Especially the latter aspect requires smart anomaly detection approaches to reliably discover deviations from a desired system’s behavior because of an unusual utilization through an illegitimate user in any area of an ICT network. This is the usual case when an adversary manages to steal user credentials, or access cards in case of facility security, and is using these legitimate credentials to illegitimately access a system, or gains physical access to a network device. However, an attacker will eventually utilize the system differently from the legitimate user, for instance running scans, searching shared directories and trying to extend his presence to surrounding systems. These activities will be executed at either unusual speed, or at unusual times, taking unusual routes in the network, issuing actions with unusual frequency, or causing unusual data transfers at unusual bandwidth. This will generate a series of events identifiable by anomaly-based detection approaches.
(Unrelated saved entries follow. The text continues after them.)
-- pv_equiv track=rewrite | github.com/cs294-domotics/lstm-learner | raw/preprocessor-sampled-events-activities.py | generate_device_feature_vectors
-- ===== SOURCE A (Python) =====
-- from copy import copy, deepcopy
--
-- def generate_device_feature_vectors(input_vectors, label_vectors):
--     light_state = 0
--     vectors = deepcopy(input_vectors)
--     for (i, states) in enumerate(label_vectors):
--         vectors[i] = vectors[i] + [light_state]
--         if states[0] == 1:
--             light_state = 0
--         elif states[1] == 1:
--             light_state = 1
--     return vectors
-- ===== SOURCE B (Python) =====
-- def generate_device_feature_vectors(input_vectors, label_vectors):
--     n = len(label_vectors)
--     # Sparse event representation: the indices where the light state is (re)set,
--     # together with the value set there.
--     events = []
--     for i, states in enumerate(label_vectors):
--         if states[0] == 1:
--             events.append((i, 0))
--         elif states[1] == 1:
--             events.append((i, 1))
--     # The carried-state sequence is piecewise constant between events:
--     # expand the events into constant runs (run-length decoding).
--     carried = []
--     value = 0
--     start = 0
--     for j, v in events:
--         carried.extend([value] * (j + 1 - start))
--         value = v
--         start = j + 1
--     carried.extend([value] * (n - start))
--     # Append positionally; vectors beyond the labelled prefix are copied untouched.
--     return [input_vectors[i] + [carried[i]] for i in range(n)] + \
--            [list(v) for v in input_vectors[n:]]
-- ===== Notes on version B (the rewrite author's own statement) =====
-- stated objective: alternative
-- what changed: Replaces A's single stateful loop that mutates a deep copy in place with a sparse-event algorithm: extract the state-change events (index, new value), run-length-decode them into the piecewise-constant carried-state sequence, then append positionally.
import Mathlib
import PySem

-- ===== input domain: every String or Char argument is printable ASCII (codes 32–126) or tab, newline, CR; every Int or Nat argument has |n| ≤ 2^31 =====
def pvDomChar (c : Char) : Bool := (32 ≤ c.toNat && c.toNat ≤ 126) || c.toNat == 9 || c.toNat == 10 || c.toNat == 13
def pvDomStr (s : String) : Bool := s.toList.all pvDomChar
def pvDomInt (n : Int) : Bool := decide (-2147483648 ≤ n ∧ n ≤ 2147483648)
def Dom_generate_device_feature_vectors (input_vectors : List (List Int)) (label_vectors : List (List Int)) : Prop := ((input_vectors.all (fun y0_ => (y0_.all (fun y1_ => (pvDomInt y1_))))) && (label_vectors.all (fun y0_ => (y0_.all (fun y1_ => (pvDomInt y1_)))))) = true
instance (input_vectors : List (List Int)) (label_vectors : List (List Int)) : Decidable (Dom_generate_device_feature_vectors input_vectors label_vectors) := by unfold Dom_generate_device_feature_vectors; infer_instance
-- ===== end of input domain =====

-- B replaces A's stateful in-place loop with a sparse-event algorithm: extract the
-- state-change events, run-length-decode them into the carried-state sequence, then
-- append positionally (objective: alternative algorithm, same cost).

-- ===== PORT A =====
-- the light_state update: states[0]==1 -> 0, elif states[1]==1 -> 1
-- (getD is exact for the in-range accesses Pre_ admits; Python raises on the others)
def pvUpdA (s : Int) (states : List Int) : Int :=
  if states.getD 0 0 = 1 then 0 else if states.getD 1 0 = 1 then 1 else s

-- the for-loop over enumerate(label_vectors): index i, state light_state, mutating vectors
def pvLoopA : List (List Int) → Nat → Int → List (List Int) → List (List Int)
  | vectors, _, _, [] => vectors
  | vectors, i, s, states :: rest =>
      pvLoopA (vectors.set i ((vectors.getD i []) ++ [s])) (i + 1) (pvUpdA s states) rest

def generate_device_feature_vectors (input_vectors : List (List Int)) (label_vectors : List (List Int)) : List (List Int) :=
  pvLoopA input_vectors 0 0 label_vectors

-- ===== PORT B =====
-- the event-extraction loop over enumerate(label_vectors)
-- (getD is exact for the in-range accesses Pre_ admits; Python raises on the others)
def pvEventsB (label_vectors : List (List Int)) : List (Int × Int) :=
  (PySem.List.enumerate label_vectors 0).foldl (fun acc p =>
    if p.2.getD 0 0 = 1 then acc ++ [(p.1, (0 : Int))]
    else if p.2.getD 1 0 = 1 then acc ++ [(p.1, (1 : Int))]
    else acc) []

-- run-length decoding of the events into the carried-state sequence
-- (state = (carried, value, start); [value]*(j+1-start) is replicate, count ≥ 0 in Python)
def pvFillB (events : List (Int × Int)) (n : Int) : List Int :=
  let r := events.foldl (fun (st : List Int × Int × Int) e =>
    (st.1 ++ List.replicate (e.1 + 1 - st.2.2).toNat st.2.1, e.2, e.1 + 1)) ([], 0, 0)
  r.1 ++ List.replicate (n - r.2.2).toNat r.2.1

-- the two final comprehensions; input_vectors[i] and carried[i] via pyGetD
-- (exact for the in-range accesses Pre_ admits; [n:] with n ≥ 0 is drop)
def generate_device_feature_vectors_alt (input_vectors : List (List Int)) (label_vectors : List (List Int)) : List (List Int) :=
  (PySem.List.pyRange 0 (label_vectors.length : Int) 1).map
    (fun i => PySem.List.pyGetD input_vectors i [] ++
      [PySem.List.pyGetD (pvFillB (pvEventsB label_vectors) (label_vectors.length : Int)) i 0])
    ++ input_vectors.drop ((label_vectors.length : Int)).toNat

-- ===== PRECONDITION & SPEC =====
-- Pre_ excludes exactly the inputs on which Python A raises IndexError:
-- label_vectors longer than input_vectors (vectors[i]), an empty states row
-- (states[0]), or a one-element row not starting with 1 (states[1]).
def Pre_generate_device_feature_vectors (input_vectors : List (List Int)) (label_vectors : List (List Int)) : Prop :=
  label_vectors.length ≤ input_vectors.length ∧
  ∀ states ∈ label_vectors, states ≠ [] ∧ (states.getD 0 0 = 1 ∨ 2 ≤ states.length)
instance (input_vectors : List (List Int)) (label_vectors : List (List Int)) : Decidable (Pre_generate_device_feature_vectors input_vectors label_vectors) := by unfold Pre_generate_device_feature_vectors; infer_instance

def pvWitness_generate_device_feature_vectors : List (List Int) × List (List Int) :=
  ([[5], [7, 2], []], [[1, 0], [0, 1]])

def Spec_generate_device_feature_vectors (input_vectors : List (List Int)) (label_vectors : List (List Int)) (out : List (List Int)) : Prop := out = generate_device_feature_vectors_alt input_vectors label_vectors
instance (input_vectors : List (List Int)) (label_vectors : List (List Int)) (out : List (List Int)) : Decidable (Spec_generate_device_feature_vectors input_vectors label_vectors out) := by unfold Spec_generate_device_feature_vectors; infer_instance

-- ===== CLAIM (what is proved, stated in full; the proofs are below) =====
def Claim_equal_generate_device_feature_vectors : Prop := ∀ (input_vectors : List (List Int)) (label_vectors : List (List Int)), Dom_generate_device_feature_vectors input_vectors label_vectors → Pre_generate_device_feature_vectors input_vectors label_vectors → Spec_generate_device_feature_vectors input_vectors label_vectors (generate_device_feature_vectors input_vectors label_vectors)

-- ===== LEMMAS AND PROOFS =====

-- the carried-state list as a structural recursion (proof-side characterisation)
def pvCarriedFrom (s : Int) : List (List Int) → List Int
  | [] => []
  | states :: rest => s :: pvCarriedFrom (pvUpdA s states) rest

theorem pvCarriedFrom_length (s : Int) (lv : List (List Int)) :
    (pvCarriedFrom s lv).length = lv.length := by
  induction lv generalizing s with
  | nil => rfl
  | cons states rest ih => simp [pvCarriedFrom, ih]

-- the events list as a structural recursion (proof-side characterisation)
def pvEvRec (k : Int) : List (List Int) → List (Int × Int)
  | [] => []
  | states :: rest =>
      (if states.getD 0 0 = 1 then [(k, (0 : Int))]
       else if states.getD 1 0 = 1 then [(k, (1 : Int))] else []) ++ pvEvRec (k + 1) rest

theorem pvEventsB_eq (lv : List (List Int)) :
    ∀ (k : Int) (acc : List (Int × Int)),
      ((PySem.List.enumerate lv k).foldl (fun acc p =>
        if p.2.getD 0 0 = 1 then acc ++ [(p.1, (0 : Int))]
        else if p.2.getD 1 0 = 1 then acc ++ [(p.1, (1 : Int))]
        else acc) acc) = acc ++ pvEvRec k lv := by
  induction lv with
  | nil => intro k acc; simp [PySem.List.enumerate_nil, pvEvRec]
  | cons states rest ih =>
      intro k acc
      rw [PySem.List.enumerate_cons, List.foldl_cons, ih]
      by_cases h0 : states[0]?.getD 0 = 1
      · simp [pvEvRec, List.getD_eq_getElem?_getD, h0]
      · by_cases h1 : states[1]?.getD 0 = 1 <;>
          simp [pvEvRec, List.getD_eq_getElem?_getD, h0, h1]

-- run-length decoding of pvEvRec yields the carried-state sequence
theorem pvFill_evRec (lv : List (List Int)) :
    ∀ (k s : Int) (acc : List Int) (val : Int), s ≤ k →
      (let r := (pvEvRec k lv).foldl (fun (st : List Int × Int × Int) e =>
          (st.1 ++ List.replicate (e.1 + 1 - st.2.2).toNat st.2.1, e.2, e.1 + 1)) (acc, val, s);
        r.1 ++ List.replicate ((k + (lv.length : Int)) - r.2.2).toNat r.2.1)
      = acc ++ List.replicate (k - s).toNat val ++ pvCarriedFrom val lv := by
  induction lv with
  | nil => intro k s acc val hs; simp [pvEvRec, pvCarriedFrom]
  | cons states rest ih =>
      intro k s acc val hs
      have hrep : ∀ (x : Int), List.replicate (k + 1 - s).toNat x
          = List.replicate (k - s).toNat x ++ [x] := by
        intro x
        have : (k + 1 - s).toNat = (k - s).toNat + 1 := by omega
        rw [this, List.replicate_succ']
      have hlen : k + ((states :: rest).length : Int) = (k + 1) + (rest.length : Int) := by
        simp only [List.length_cons]; push_cast; omega
      simp only [pvEvRec, List.getD_eq_getElem?_getD, hlen]
      by_cases h0 : states[0]?.getD 0 = 1
      · rw [if_pos h0]
        simp only [List.singleton_append, List.foldl_cons]
        have := ih (k + 1) (k + 1) (acc ++ List.replicate (k + 1 - s).toNat val) 0 (le_refl _)
        rw [this]
        simp [pvCarriedFrom, pvUpdA, List.getD_eq_getElem?_getD, h0, hrep]
      · rw [if_neg h0]
        by_cases h1 : states[1]?.getD 0 = 1
        · rw [if_pos h1]
          simp only [List.singleton_append, List.foldl_cons]
          have := ih (k + 1) (k + 1) (acc ++ List.replicate (k + 1 - s).toNat val) 1 (le_refl _)
          rw [this]
          simp [pvCarriedFrom, pvUpdA, List.getD_eq_getElem?_getD, h0, h1, hrep]
        · rw [if_neg h1]
          simp only [List.nil_append]
          have := ih (k + 1) s acc val (by omega)
          rw [this]
          simp [pvCarriedFrom, pvUpdA, List.getD_eq_getElem?_getD, h0, h1, hrep]

theorem pvCarriedB_eq (lv : List (List Int)) :
    pvFillB (pvEventsB lv) (lv.length : Int) = pvCarriedFrom 0 lv := by
  unfold pvFillB pvEventsB
  rw [pvEventsB_eq lv 0 []]
  have := pvFill_evRec lv 0 0 [] 0 (le_refl _)
  simpa using this

-- the pyRange comprehension over Int indices as a map over Nat range
theorem pvMapRange (iv : List (List Int)) (carried : List Int) (m : Nat) :
    (PySem.List.pyRange 0 (m : Int) 1).map
      (fun i => PySem.List.pyGetD iv i [] ++ [PySem.List.pyGetD carried i 0])
    = (List.range m).map (fun k => iv.getD k [] ++ [carried.getD k 0]) := by
  rw [PySem.List.pyRange_zero_nat, List.map_map]
  apply List.map_congr_left
  intro k _
  simp [Function.comp, PySem.List.pyGetD_natCast]

-- the positional-append comprehension is zipWith when carried covers the prefix
theorem pvMap_range_eq_zipWith (iv : List (List Int)) (carried : List Int) (m : Nat)
    (h1 : m ≤ iv.length) (h2 : carried.length = m) :
    (List.range m).map (fun k => iv.getD k [] ++ [carried.getD k 0])
      = List.zipWith (fun v c => v ++ [c]) iv carried ++ [] := by
  rw [List.append_nil]
  apply List.ext_getElem
  · simp; omega
  · intro i hi1 hi2
    simp only [List.getElem_map, List.getElem_range, List.getElem_zipWith]
    have hi : i < m := by simpa using hi1
    rw [List.getD_eq_getElem iv [] (by omega), List.getD_eq_getElem carried 0 (by omega)]

-- A's loop computes zipWith over the carried-state sequence, leaving the tail
theorem pvLoopA_zip (lv : List (List Int)) :
    ∀ (done rest : List (List Int)) (s : Int), lv.length ≤ rest.length →
      pvLoopA (done ++ rest) done.length s lv =
        done ++ (List.zipWith (fun v c => v ++ [c]) rest (pvCarriedFrom s lv))
             ++ rest.drop lv.length := by
  induction lv with
  | nil => intro done rest s _; simp [pvLoopA, pvCarriedFrom]
  | cons states lv' ih =>
      intro done rest s hlen
      cases rest with
      | nil => simp at hlen
      | cons r rs =>
          simp only [pvLoopA]
          have hget : (done ++ r :: rs).getD done.length [] = r := by
            simp [List.getD_eq_getElem?_getD]
          have hset : (done ++ r :: rs).set done.length (r ++ [s]) =
              (done ++ [r ++ [s]]) ++ rs := by
            rw [List.set_append_right _ _ (le_refl _)]
            simp
          rw [hget, hset]
          have hlen' : lv'.length ≤ rs.length := by
            simpa using Nat.le_of_succ_le_succ (by simpa using hlen)
          have := ih (done ++ [r ++ [s]]) rs (pvUpdA s states) hlen'
          simp only [List.length_append, List.length_cons, List.length_nil] at this ⊢
          simpa [pvCarriedFrom, List.append_assoc] using this

-- ===== VERDICT (by name: the statement is the Claim_ definition above) =====
theorem generate_device_feature_vectors_spec : Claim_equal_generate_device_feature_vectors := by
  intro iv lv _ hpre
  unfold Spec_generate_device_feature_vectors generate_device_feature_vectors generate_device_feature_vectors_alt
  rw [pvCarriedB_eq lv, pvMapRange iv (pvCarriedFrom 0 lv) lv.length,
    pvMap_range_eq_zipWith iv (pvCarriedFrom 0 lv) lv.length hpre.1 (pvCarriedFrom_length 0 lv)]
  have hA := pvLoopA_zip lv [] iv 0 hpre.1
  simp only [List.nil_append, List.length_nil] at hA
  rw [hA]
  simp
Tools such as the AMiner provide a line of defense, complementary to common signature-based approaches, by leveraging anomaly detection techniques that make use of machine learning to automatically learn a baseline of normal behavior and detect deviations from the generated models as suspicious activities that possibly relate to attacks. Thereby, the log processing pipeline of the AMiner comprises of several configurable modules. First, light-weight parser models extract relevant information such as timestamps, IP addresses, and usernames, from all kinds of logs, including access logs, audit logs, application logs, and more. The AMiner subsequently applies analysis techniques on the parsed data to learn a baseline of normal system events and their properties. On top of that, configurable detectors discover any deviations from this baseline, including detection of new values and value combinations, unusual character distributions of values, changes of event frequencies such as spikes or missing events, violations of expected correlation and sequence rules, as well as detection based on statistical distributions of values and event occurrences, among many others. All disclosed anomalies are eventually reported to security analysts for review and remediation through a number of interfaces, including message queues to store anomalies in databases or visualize them in SIEM dashboards. In our talk we will present a broad overview of the AMiner and explain its modules with the aid of several use-cases and hands-on examples.
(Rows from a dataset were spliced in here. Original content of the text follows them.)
-- pv_equiv track=rewrite | github.com/ahluntang/lscale | generator/topology/elements.py | calculate_prefix
-- ===== SOURCE A (Python) =====
-- def calculate_prefix(hosts):
--     """ Calculates prefix based on how many hosts/ip addresses are needed.
--
--     :param hosts: amount of hosts that are needed in the network
--     :return: prefix/networkbits as decimal value
--     """
--     bits = 32
--     host_bits = 0
--     h = 1
--     while h < hosts:
--         h <<= 1  # multiply with 2
--         host_bits += 1
--     networkbits = bits - host_bits
--     return networkbits
-- ===== SOURCE B (Python) =====
-- def calculate_prefix(hosts):
--     """ Calculates prefix based on how many hosts/ip addresses are needed.
--
--     :param hosts: amount of hosts that are needed in the network
--     :return: prefix/networkbits as decimal value
--     """
--     host_bits = 0 if hosts <= 1 else (hosts - 1).bit_length()
--     return 32 - host_bits
-- ===== Notes on version B (the rewrite author's own statement) =====
-- stated objective: idiomatic
-- what changed: Replaced the doubling while-loop with a closed form: host_bits = (hosts-1).bit_length() (0 for hosts <= 1), i.e. ceil(log2(hosts)) computed directly.
import Mathlib
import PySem

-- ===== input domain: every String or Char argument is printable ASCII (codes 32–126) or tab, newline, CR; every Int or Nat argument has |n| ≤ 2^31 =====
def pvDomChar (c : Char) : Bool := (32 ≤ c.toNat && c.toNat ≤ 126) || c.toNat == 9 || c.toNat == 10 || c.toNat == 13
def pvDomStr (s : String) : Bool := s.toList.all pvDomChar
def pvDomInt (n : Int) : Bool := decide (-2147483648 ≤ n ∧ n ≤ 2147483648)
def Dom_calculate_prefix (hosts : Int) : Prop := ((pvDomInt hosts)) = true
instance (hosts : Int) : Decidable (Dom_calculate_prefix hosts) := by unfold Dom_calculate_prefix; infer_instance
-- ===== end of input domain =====

-- B replaces A's doubling while-loop by the closed form host_bits = bit_length(hosts-1) (0 for hosts ≤ 1); idiomatic, same values.

-- ===== PORT A =====
-- the 'while h < hosts' loop; the inner '0 < h' test is only a totality guard
-- (h starts at 1 and only doubles, so it is always positive on the call below).
def calcPrefixLoop (hosts h host_bits : Int) : Int :=
  if h < hosts then
    if 0 < h then calcPrefixLoop hosts (h * 2) (host_bits + 1) else host_bits
  else host_bits
termination_by (hosts - h).toNat
decreasing_by omega

def calculate_prefix (hosts : Int) : Int :=
  let bits : Int := 32
  let host_bits := calcPrefixLoop hosts 1 0
  bits - host_bits

-- ===== PORT B =====
-- (hosts - 1).bit_length() for hosts ≥ 2 is Nat.size of the (nonnegative) value
def calculate_prefix_alt (hosts : Int) : Int :=
  let host_bits : Int := if hosts ≤ 1 then 0 else (Nat.size (hosts - 1).toNat : Int)
  32 - host_bits

-- ===== PRECONDITION & SPEC =====
def Spec_calculate_prefix (hosts : Int) (out : Int) : Prop := out = calculate_prefix_alt hosts
instance (hosts : Int) (out : Int) : Decidable (Spec_calculate_prefix hosts out) := by unfold Spec_calculate_prefix; infer_instance

-- ===== CLAIM (what is proved, stated in full; the proofs are below) =====
def Claim_equal_calculate_prefix : Prop := ∀ (hosts : Int), Dom_calculate_prefix hosts → Spec_calculate_prefix hosts (calculate_prefix hosts)

-- ===== LEMMAS AND PROOFS =====

-- loop invariant: starting from h = 2^j, the loop adds exactly (size (hosts-1).toNat - j) (truncated Nat subtraction)
lemma calcPrefixLoop_eq (n : Nat) : ∀ (hosts : Int) (j : Nat) (hb : Int),
    (hosts - 2 ^ j).toNat ≤ n →
    calcPrefixLoop hosts (2 ^ j) hb = hb + ((Nat.size (hosts - 1).toNat - j : Nat) : Int) := by
  induction n with
  | zero =>
    intro hosts j hb hn
    have hpos : (0:Int) < 2 ^ j := by positivity
    rw [calcPrefixLoop]
    have hnotlt : ¬ (2 ^ j : Int) < hosts := by omega
    simp only [hnotlt, if_false]
    have hsz : Nat.size (hosts - 1).toNat ≤ j := by
      rw [Nat.size_le]
      have : ((hosts - 1).toNat : Int) < 2 ^ j := by
        have h2 : (0:Int) ≤ 2 ^ j := by positivity
        omega
      exact_mod_cast this
    omega
  | succ n ih =>
    intro hosts j hb hn
    rw [calcPrefixLoop]
    by_cases hlt : (2 ^ j : Int) < hosts
    · have hpos : (0:Int) < 2 ^ j := by positivity
      simp only [hlt, if_true, hpos, if_true]
      have hrw : (2:Int) ^ j * 2 = 2 ^ (j + 1) := by ring
      rw [hrw]
      have hrec := ih hosts (j + 1) (hb + 1) (by
        have : (2:Int) ^ (j+1) = 2 ^ j * 2 := by ring
        omega)
      rw [hrec]
      have hsz : j + 1 ≤ Nat.size (hosts - 1).toNat := by
        have hlow : (2:Int) ^ j ≤ hosts - 1 := by omega
        have hlow' : (2:Nat) ^ j ≤ (hosts - 1).toNat := by
          have h2 : (0:Int) ≤ 2 ^ j := by positivity
          have : ((2:Nat) ^ j : Int) ≤ ((hosts - 1).toNat : Int) := by push_cast; omega
          exact_mod_cast this
        by_contra hc
        have : Nat.size (hosts - 1).toNat ≤ j := by omega
        have := Nat.size_le.mp this
        omega
      omega
    · simp only [hlt, if_false]
      have hpos : (0:Int) < 2 ^ j := by positivity
      have hsz : Nat.size (hosts - 1).toNat ≤ j := by
        rw [Nat.size_le]
        have : ((hosts - 1).toNat : Int) < 2 ^ j := by omega
        exact_mod_cast this
      omega

-- ===== VERDICT (by name: the statement is the Claim_ definition above) =====
theorem calculate_prefix_spec : Claim_equal_calculate_prefix := by
  intro hosts _
  unfold Spec_calculate_prefix calculate_prefix calculate_prefix_alt
  have h := calcPrefixLoop_eq (hosts - 1).toNat hosts 0 0 (by simp)
  simp only [pow_zero] at h
  rw [h]
  by_cases h1 : hosts ≤ 1
  · have : (hosts - 1).toNat = 0 := by omega
    simp [this, h1, Nat.size_zero]
  · simp [h1]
The AMiner is free Software available at https://github.com/ait-aecid/logdata-anomaly-miner
Its underlying principles are discussed in a new book: https://www.springer.com/gp/book/9783030744496
Florian Skopik, Markus Wurzenberger and Max Landauer are with the Austrian Institute of Technology (AIT) where they develop new concepts, models and algorithms in the field of computer log data analysis and anomaly detection in national and international security research projects.